-- pv_equiv track=rewrite | github.com/ModPunchtree/URCLBot | genericURCLOptimiser/genericURCLOptimiser.py | POPPSH
-- ===== SOURCE A (Python) =====
-- def POPPSH(code: list) -> list:
--     for i, j in enumerate(code):
--         if i == len(code) - 1:
--             break
--         if j.startswith("POP") and code[i + 1].startswith("PSH"):
--             code[i] = "LOD " + j[j.index(" ") + 1: ] + ", SP"
--             code[i + 1] = "STR SP, " + code[i + 1][code[i + 1].index(" ") + 1: ]
--             return POPPSH(code)
--     return code
-- ===== SOURCE B (Python) =====
-- # One forward pass carrying the previous not-yet-emitted line (and its cached "POP" test)
-- # instead of A's replace-and-restart recursion. Builds a new list; equivalence is about the
-- # return value (A mutates its argument in place).
-- def POPPSH(code: list) -> list:
--     out = []
--     append = out.append
--     pending = None
--     pending_pop = False
--     for s in code:
--         if pending_pop and s.startswith("PSH"):
--             append("LOD " + pending[pending.index(" ") + 1:] + ", SP")
--             append("STR SP, " + s[s.index(" ") + 1:])
--             pending = None
--             pending_pop = False
--         else:
--             if pending is not None:
--                 append(pending)
--             pending = s
--             pending_pop = s.startswith("POP")
--     if pending is not None:
--         append(pending)
--     return out
-- ===== Notes on version B (the rewrite author's own statement) =====
-- stated objective: alternative
-- what changed: A finds the leftmost POP/PSH pair, rewrites it and recursively rescans the whole list from the start; B makes one forward pass carrying the pending previous line and its cached startswith('POP') test, emitting the LOD/STR pair and clearing the pending slot on a match.
import Mathlib
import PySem

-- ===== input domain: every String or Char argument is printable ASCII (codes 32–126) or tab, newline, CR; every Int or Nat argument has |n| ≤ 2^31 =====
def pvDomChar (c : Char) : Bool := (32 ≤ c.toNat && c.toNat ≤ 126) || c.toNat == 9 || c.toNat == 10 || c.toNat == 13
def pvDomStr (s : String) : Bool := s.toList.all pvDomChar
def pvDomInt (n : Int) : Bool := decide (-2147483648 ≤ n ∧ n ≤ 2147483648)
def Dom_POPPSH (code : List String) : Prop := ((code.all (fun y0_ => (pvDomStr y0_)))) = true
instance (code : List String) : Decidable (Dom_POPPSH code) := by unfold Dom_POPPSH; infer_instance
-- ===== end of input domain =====

-- B replaces A's find-first-match-then-restart recursion by one forward pass carrying the
-- previous line; equivalence is about the return value only (the Python A mutates its
-- argument in place, B builds a new list).

-- ===== PORT A =====
-- "LOD " + j[j.index(" ") + 1:] + ", SP"   (ported with find; exact under Pre_, where " " occurs in j so find = index)
def pvLod (j : String) : String :=
  "LOD " ++ PySem.Str.slice j (some (PySem.Str.find j " " + 1)) none ++ ", SP"
-- "STR SP, " + j[j.index(" ") + 1:]   (ported with find; exact under Pre_, where " " occurs in j)
def pvStr (j : String) : String :=
  "STR SP, " ++ PySem.Str.slice j (some (PySem.Str.find j " " + 1)) none
-- A's for-loop: scan adjacent pairs left to right (the 'break' at the last index = no pair left);
-- on the first POP/PSH pair return the list with the two in-place assignments done, else none.
def pvScanA : List String → Option (List String)
  | [] => none
  | [_] => none
  | x :: y :: rest =>
    if PySem.Str.startswith x "POP" && PySem.Str.startswith y "PSH" then
      some (pvLod x :: pvStr y :: rest)
    else (pvScanA (y :: rest)).map (x :: ·)
-- A's 'return POPPSH(code)' self-recursion; each replacement removes a "POP"-prefixed element,
-- so length+1 fuel is enough (proved in pvGoA_eq_alt / POPPSH_spec below).
def pvGoA : Nat → List String → List String
  | 0, code => code
  | f + 1, code =>
    match pvScanA code with
    | some c => pvGoA f c
    | none => code

def POPPSH (code : List String) : List String := pvGoA (code.length + 1) code

-- ===== PORT B =====
-- Source B's loop body: state is (out, pending, pending_pop); pending_pop caches pending.startswith("POP")
def pvStepB (st : List String × Option String × Bool) (s : String) :
    List String × Option String × Bool :=
  if st.2.2 && PySem.Str.startswith s "PSH" then
    (st.1 ++ [pvLod (st.2.1.getD ""), pvStr s], none, false)
  else
    ((if st.2.1.isSome then st.1 ++ [st.2.1.getD ""] else st.1),
      some s, PySem.Str.startswith s "POP")

-- Source B: fold the loop body over the input, then flush the pending line
def POPPSH_alt (code : List String) : List String :=
  let st := code.foldl pvStepB ([], none, false)
  match st.2.1 with
  | some p => st.1 ++ [p]
  | none => st.1

-- ===== PRECONDITION & SPEC =====
-- Pre_ excludes exactly the inputs on which Python A raises ValueError: an adjacent POP…/PSH…
-- pair one of whose members contains no space (j.index(" ") raises there; B raises there too).
def Pre_POPPSH (code : List String) : Prop :=
  ∀ p ∈ code.zip code.tail,
    PySem.Str.startswith p.1 "POP" = true → PySem.Str.startswith p.2 "PSH" = true →
      (PySem.Str.find p.1 " " ≠ -1 ∧ PySem.Str.find p.2 " " ≠ -1)
instance (code : List String) : Decidable (Pre_POPPSH code) := by unfold Pre_POPPSH; infer_instance

def pvWitness_POPPSH : List String := ["POP R1", "PSH R2", "ADD R1, R2, R3"]

def Spec_POPPSH (code : List String) (out : List String) : Prop := out = POPPSH_alt code
instance (code : List String) (out : List String) : Decidable (Spec_POPPSH code out) := by unfold Spec_POPPSH; infer_instance

-- ===== CLAIM (what is proved, stated in full; the proofs are below) =====
def Claim_equal_POPPSH : Prop := ∀ (code : List String), Dom_POPPSH code → Pre_POPPSH code → Spec_POPPSH code (POPPSH code)

-- ===== LEMMAS AND PROOFS =====

-- proof-side two-at-a-time description of the result, common reference point of both ports
def pvAlt : List String → List String
  | [] => []
  | [x] => [x]
  | x :: y :: rest =>
    if PySem.Str.startswith x "POP" && PySem.Str.startswith y "PSH" then
      pvLod x :: pvStr y :: pvAlt rest
    else x :: pvAlt (y :: rest)

def pvPopCount (code : List String) : Nat :=
  code.countP (fun s => PySem.Str.startswith s "POP")

def pvFinB (st : List String × Option String × Bool) : List String :=
  match st.2.1 with
  | some p => st.1 ++ [p]
  | none => st.1

theorem pv_sw_iff (s p : String) :
    PySem.Str.startswith s p = true ↔ p.toList <+: s.toList := by
  rw [PySem.Str.startswith_eq]; exact PySem.Chars.startswith_iff s.toList p.toList

theorem pv_not_PSH_of_POP (s : String) (h : PySem.Str.startswith s "POP" = true) :
    PySem.Str.startswith s "PSH" = false := by
  rw [pv_sw_iff] at h
  apply Bool.eq_false_iff.mpr
  intro h2
  rw [pv_sw_iff] at h2
  have hl : ("POP".toList).length ≤ ("PSH".toList).length := by decide
  have := (List.prefix_of_prefix_length_le h h2 hl).eq_of_length (by decide)
  simp at this

theorem pv_lod_not_POP (j : String) : PySem.Str.startswith (pvLod j) "POP" = false := by
  apply Bool.eq_false_iff.mpr
  intro h
  rw [pv_sw_iff] at h
  simp [pvLod, String.toList_append] at h

theorem pv_lod_not_PSH (j : String) : PySem.Str.startswith (pvLod j) "PSH" = false := by
  apply Bool.eq_false_iff.mpr
  intro h
  rw [pv_sw_iff] at h
  simp [pvLod, String.toList_append] at h

theorem pv_str_not_POP (j : String) : PySem.Str.startswith (pvStr j) "POP" = false := by
  apply Bool.eq_false_iff.mpr
  intro h
  rw [pv_sw_iff] at h
  simp [pvStr, String.toList_append] at h

-- one cons step of the two-at-a-time description when the pair at the front does not match
theorem pv_alt_cons (x : String) (l : List String)
    (h : (PySem.Str.startswith x "POP" && PySem.Str.startswith l.headI "PSH") = false) :
    pvAlt (x :: l) = x :: pvAlt l := by
  cases l with
  | nil => rfl
  | cons y r =>
    have h' : (PySem.Str.startswith x "POP" && PySem.Str.startswith y "PSH") = false := h
    rw [pvAlt, if_neg (by rw [h']; exact Bool.false_ne_true)]

-- ---- A's side: find-and-replace-then-restart computes pvAlt ----

theorem pv_scan_none (code : List String) (h : pvScanA code = none) :
    pvAlt code = code := by
  induction code using pvScanA.induct with
  | case1 => rfl
  | case2 x => rfl
  | case3 x y rest hcond =>
    rw [pvScanA, if_pos hcond] at h
    simp at h
  | case4 x y rest hcond ih =>
    rw [pvScanA, if_neg hcond] at h
    rw [Option.map_eq_none_iff] at h
    rw [pv_alt_cons x (y :: rest) (Bool.eq_false_iff.mpr hcond), ih h]

theorem pv_scan_some (code c : List String) (h : pvScanA code = some c) :
    pvAlt code = pvAlt c ∧ pvPopCount c < pvPopCount code ∧
      PySem.Str.startswith c.headI "PSH" = PySem.Str.startswith code.headI "PSH" := by
  induction code using pvScanA.induct generalizing c with
  | case1 => simp [pvScanA] at h
  | case2 x => simp [pvScanA] at h
  | case3 x y rest hcond =>
    rw [pvScanA, if_pos hcond] at h
    obtain ⟨hx, hy⟩ := Bool.and_eq_true_iff.mp hcond
    obtain rfl : pvLod x :: pvStr y :: rest = c := by simpa using h
    refine ⟨?_, ?_, ?_⟩
    · rw [pvAlt, if_pos hcond]
      rw [pv_alt_cons (pvLod x) _ (by rw [pv_lod_not_POP, Bool.false_and])]
      rw [pv_alt_cons (pvStr y) _ (by rw [pv_str_not_POP, Bool.false_and])]
    · simp only [pvPopCount, List.countP_cons, pv_lod_not_POP, pv_str_not_POP, hx]
      cases hy' : PySem.Str.startswith y "POP" <;> simp
    · show PySem.Str.startswith (pvLod x) "PSH" = PySem.Str.startswith x "PSH"
      rw [pv_lod_not_PSH, pv_not_PSH_of_POP x hx]
  | case4 x y rest hcond ih =>
    rw [pvScanA, if_neg hcond] at h
    rw [Option.map_eq_some_iff] at h
    obtain ⟨c', hc', rfl⟩ := h
    obtain ⟨heq, hcount, hhead⟩ := ih c' hc'
    have hhead' : (PySem.Str.startswith x "POP" && PySem.Str.startswith c'.headI "PSH") = false := by
      have hy : PySem.Str.startswith c'.headI "PSH" = PySem.Str.startswith y "PSH" := hhead
      rw [hy]
      exact Bool.eq_false_iff.mpr hcond
    refine ⟨?_, ?_, ?_⟩
    · rw [pv_alt_cons x (y :: rest) (Bool.eq_false_iff.mpr hcond),
        pv_alt_cons x c' hhead', heq]
    · simp only [pvPopCount, List.countP_cons] at hcount ⊢
      omega
    · rfl

theorem pvGoA_eq_alt (f : Nat) (code : List String) (h : pvPopCount code < f) :
    pvGoA f code = pvAlt code := by
  induction f generalizing code with
  | zero => omega
  | succ f ih =>
    cases hs : pvScanA code with
    | none => rw [pvGoA, hs]; exact (pv_scan_none code hs).symm
    | some c =>
      obtain ⟨heq, hcount, _⟩ := pv_scan_some code c hs
      rw [pvGoA, hs]
      show pvGoA f c = pvAlt code
      rw [ih c (by omega), heq]

-- ---- B's side: the fold with a pending line computes pvAlt ----

theorem pv_fold_inv (l : List String) :
    (∀ (out : List String) (a : String),
        pvFinB (l.foldl pvStepB (out, some a, PySem.Str.startswith a "POP"))
          = out ++ pvAlt (a :: l)) ∧
    (∀ out : List String,
        pvFinB (l.foldl pvStepB (out, none, false)) = out ++ pvAlt l) := by
  induction l with
  | nil => exact ⟨fun out a => rfl, fun out => by simp [pvFinB, pvAlt]⟩
  | cons s rest ih =>
    constructor
    · intro out a
      rw [List.foldl_cons]
      cases hc : PySem.Str.startswith a "POP" && PySem.Str.startswith s "PSH" with
      | true =>
        have hstep : pvStepB (out, some a, PySem.Str.startswith a "POP") s
            = (out ++ [pvLod a, pvStr s], none, false) := by
          unfold pvStepB
          rw [if_pos (show ((out, some a, PySem.Str.startswith a "POP").2.2
            && PySem.Str.startswith s "PSH") = true from hc)]
          rfl
        rw [hstep, ih.2, pvAlt, if_pos hc]
        simp
      | false =>
        have hstep : pvStepB (out, some a, PySem.Str.startswith a "POP") s
            = (out ++ [a], some s, PySem.Str.startswith s "POP") := by
          unfold pvStepB
          rw [if_neg (Bool.eq_false_iff.mp (show ((out, some a, PySem.Str.startswith a "POP").2.2
            && PySem.Str.startswith s "PSH") = false from hc))]
          rfl
        rw [hstep, ih.1, pv_alt_cons a (s :: rest) hc]
        simp
    · intro out
      have hstep : pvStepB (out, none, false) s
          = (out, some s, PySem.Str.startswith s "POP") := by
        simp [pvStepB]
      rw [List.foldl_cons, hstep, ih.1]

-- ===== VERDICT (by name: the statement is the Claim_ definition above) =====
theorem POPPSH_spec : Claim_equal_POPPSH := by
  intro code _ _
  show pvGoA (code.length + 1) code = POPPSH_alt code
  have hB : POPPSH_alt code = pvAlt code := by
    have := (pv_fold_inv code).2 []
    simpa [POPPSH_alt, pvFinB] using this
  rw [hB]
  exact pvGoA_eq_alt _ code (Nat.lt_succ_of_le List.countP_le_length)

****

» Goal of the exercise
Please output exactly the lines between the one holding "pvAlt (a :: l)) ∧" and the one holding "-- ===== VERDICT" in the records above, inclusive, and nothing more.

» Result of this task
          = out ++ pvAlt (a :: l)) ∧
    (∀ out : List String,
        pvFinB (l.foldl pvStepB (out, none, false)) = out ++ pvAlt l) := by
  induction l with
  | nil => exact ⟨fun out a => rfl, fun out => by simp [pvFinB, pvAlt]⟩
  | cons s rest ih =>
    constructor
    · intro out a
      rw [List.foldl_cons]
      cases hc : PySem.Str.startswith a "POP" && PySem.Str.startswith s "PSH" with
      | true =>
        have hstep : pvStepB (out, some a, PySem.Str.startswith a "POP") s
            = (out ++ [pvLod a, pvStr s], none, false) := by
          unfold pvStepB
          rw [if_pos (show ((out, some a, PySem.Str.startswith a "POP").2.2
            && PySem.Str.startswith s "PSH") = true from hc)]
          rfl
        rw [hstep, ih.2, pvAlt, if_pos hc]
        simp
      | false =>
        have hstep : pvStepB (out, some a, PySem.Str.startswith a "POP") s
            = (out ++ [a], some s, PySem.Str.startswith s "POP") := by
          unfold pvStepB
          rw [if_neg (Bool.eq_false_iff.mp (show ((out, some a, PySem.Str.startswith a "POP").2.2
            && PySem.Str.startswith s "PSH") = false from hc))]
          rfl
        rw [hstep, ih.1, pv_alt_cons a (s :: rest) hc]
        simp
    · intro out
      have hstep : pvStepB (out, none, false) s
          = (out, some s, PySem.Str.startswith s "POP") := by
        simp [pvStepB]
      rw [List.foldl_cons, hstep, ih.1]

-- ===== VERDICT (by name: the statement is the Claim_ definition above) =====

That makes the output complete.